Recorded data:
"""

-- pv_equiv track=rewrite | github.com/RichardGabelman/AdventOfCode2024 | Day2/Problem2/main.py | mostDecreasing
-- ===== SOURCE A (Python) =====
-- def allDecreasing(arr):
--     for i, n in enumerate(arr):
--       if i == 0:
--           continue
--       if n >= arr[i - 1]:
--           return False
--     return True
--
-- def mostDecreasing(arr):
--     if allDecreasing(arr):
--         return [idx for idx in range(len(arr))]
--     potentialRemoved = []
--     for i in range(len(arr)):
--         copy = arr.copy()
--         del copy[i]
--         if allDecreasing(copy):
--             potentialRemoved.append(i)
--     return potentialRemoved
-- ===== SOURCE B (Python) =====
-- def mostDecreasing(arr):
--     n = len(arr)
--     bad = [k for k in range(1, n) if arr[k - 1] <= arr[k]]
--     if len(bad) > 2:
--         return []
--     res = []
--     for i in range(n):
--         if all(k == i or k == i + 1 for k in bad) and (
--             i == 0 or i == n - 1 or arr[i - 1] > arr[i + 1]
--         ):
--             res.append(i)
--     return res
-- ===== Notes on version B (the rewrite author's own statement) =====
-- stated objective: faster
-- what changed: Instead of deleting each index and rescanning the whole list (O(n^2)), B collects in one pass the positions of the non-decreasing adjacent pairs ('bad' pairs), returns the empty result at once if there are more than two, and otherwise tests each index i in O(1): every bad pair must be destroyed by removing i and the new neighbour pair of i must be decreasing.
import Mathlib
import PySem

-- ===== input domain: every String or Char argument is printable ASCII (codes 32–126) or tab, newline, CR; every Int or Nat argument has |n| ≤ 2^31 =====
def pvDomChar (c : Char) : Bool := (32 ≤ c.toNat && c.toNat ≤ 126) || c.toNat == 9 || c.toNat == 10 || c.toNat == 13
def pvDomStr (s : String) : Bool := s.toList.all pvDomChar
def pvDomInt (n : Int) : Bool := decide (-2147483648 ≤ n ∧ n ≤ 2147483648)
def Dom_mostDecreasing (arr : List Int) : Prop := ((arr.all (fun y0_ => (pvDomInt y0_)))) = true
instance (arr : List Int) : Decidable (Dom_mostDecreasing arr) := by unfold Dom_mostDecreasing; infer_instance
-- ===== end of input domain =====

-- B replaces A's try-every-removal rescan by one pass collecting the "bad" adjacent pairs
-- and a constant-size test per index (objective: faster).

-- ===== PORT A =====
-- 'for i, n in enumerate(arr): if i == 0: continue; if n >= arr[i-1]: return False'; 'return True'.
-- arr[i-1] is ported with pyGetD; exact because enumerate yields 1 ≤ i < len(arr) at that read.
def allDecAuxA (arr : List Int) : List (Int × Int) → Bool
  | [] => true
  | (i, n) :: rest =>
    if i == 0 then allDecAuxA arr rest
    else if PySem.List.pyGetD arr (i - 1) 0 ≤ n then false
    else allDecAuxA arr rest

def allDecreasingA (arr : List Int) : Bool :=
  allDecAuxA arr (PySem.List.enumerate arr 0)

"""

▸ WHAT TO WORK ON:
Please print each entry once more, exactly as it reads.

▸ REPLY:
-- pv_equiv track=rewrite | github.com/RichardGabelman/AdventOfCode2024 | Day2/Problem2/main.py | mostDecreasing
-- ===== SOURCE A (Python) =====
-- def allDecreasing(arr):
--     for i, n in enumerate(arr):
--       if i == 0:
--           continue
--       if n >= arr[i - 1]:
--           return False
--     return True
--
-- def mostDecreasing(arr):
--     if allDecreasing(arr):
--         return [idx for idx in range(len(arr))]
--     potentialRemoved = []
--     for i in range(len(arr)):
--         copy = arr.copy()
--         del copy[i]
--         if allDecreasing(copy):
--             potentialRemoved.append(i)
--     return potentialRemoved
-- ===== SOURCE B (Python) =====
-- def mostDecreasing(arr):
--     n = len(arr)
--     bad = [k for k in range(1, n) if arr[k - 1] <= arr[k]]
--     if len(bad) > 2:
--         return []
--     res = []
--     for i in range(n):
--         if all(k == i or k == i + 1 for k in bad) and (
--             i == 0 or i == n - 1 or arr[i - 1] > arr[i + 1]
--         ):
--             res.append(i)
--     return res
-- ===== Notes on version B (the rewrite author's own statement) =====
-- stated objective: faster
-- what changed: Instead of deleting each index and rescanning the whole list (O(n^2)), B collects in one pass the positions of the non-decreasing adjacent pairs ('bad' pairs), returns the empty result at once if there are more than two, and otherwise tests each index i in O(1): every bad pair must be destroyed by removing i and the new neighbour pair of i must be decreasing.
import Mathlib
import PySem

-- ===== input domain: every String or Char argument is printable ASCII (codes 32–126) or tab, newline, CR; every Int or Nat argument has |n| ≤ 2^31 =====
def pvDomChar (c : Char) : Bool := (32 ≤ c.toNat && c.toNat ≤ 126) || c.toNat == 9 || c.toNat == 10 || c.toNat == 13
def pvDomStr (s : String) : Bool := s.toList.all pvDomChar
def pvDomInt (n : Int) : Bool := decide (-2147483648 ≤ n ∧ n ≤ 2147483648)
def Dom_mostDecreasing (arr : List Int) : Prop := ((arr.all (fun y0_ => (pvDomInt y0_)))) = true
instance (arr : List Int) : Decidable (Dom_mostDecreasing arr) := by unfold Dom_mostDecreasing; infer_instance
-- ===== end of input domain =====

-- B replaces A's try-every-removal rescan by one pass collecting the "bad" adjacent pairs
-- and a constant-size test per index (objective: faster).

-- ===== PORT A =====
-- 'for i, n in enumerate(arr): if i == 0: continue; if n >= arr[i-1]: return False'; 'return True'.
-- arr[i-1] is ported with pyGetD; exact because enumerate yields 1 ≤ i < len(arr) at that read.
def allDecAuxA (arr : List Int) : List (Int × Int) → Bool
  | [] => true
  | (i, n) :: rest =>
    if i == 0 then allDecAuxA arr rest
    else if PySem.List.pyGetD arr (i - 1) 0 ≤ n then false
    else allDecAuxA arr rest

def allDecreasingA (arr : List Int) : Bool :=
  allDecAuxA arr (PySem.List.enumerate arr 0)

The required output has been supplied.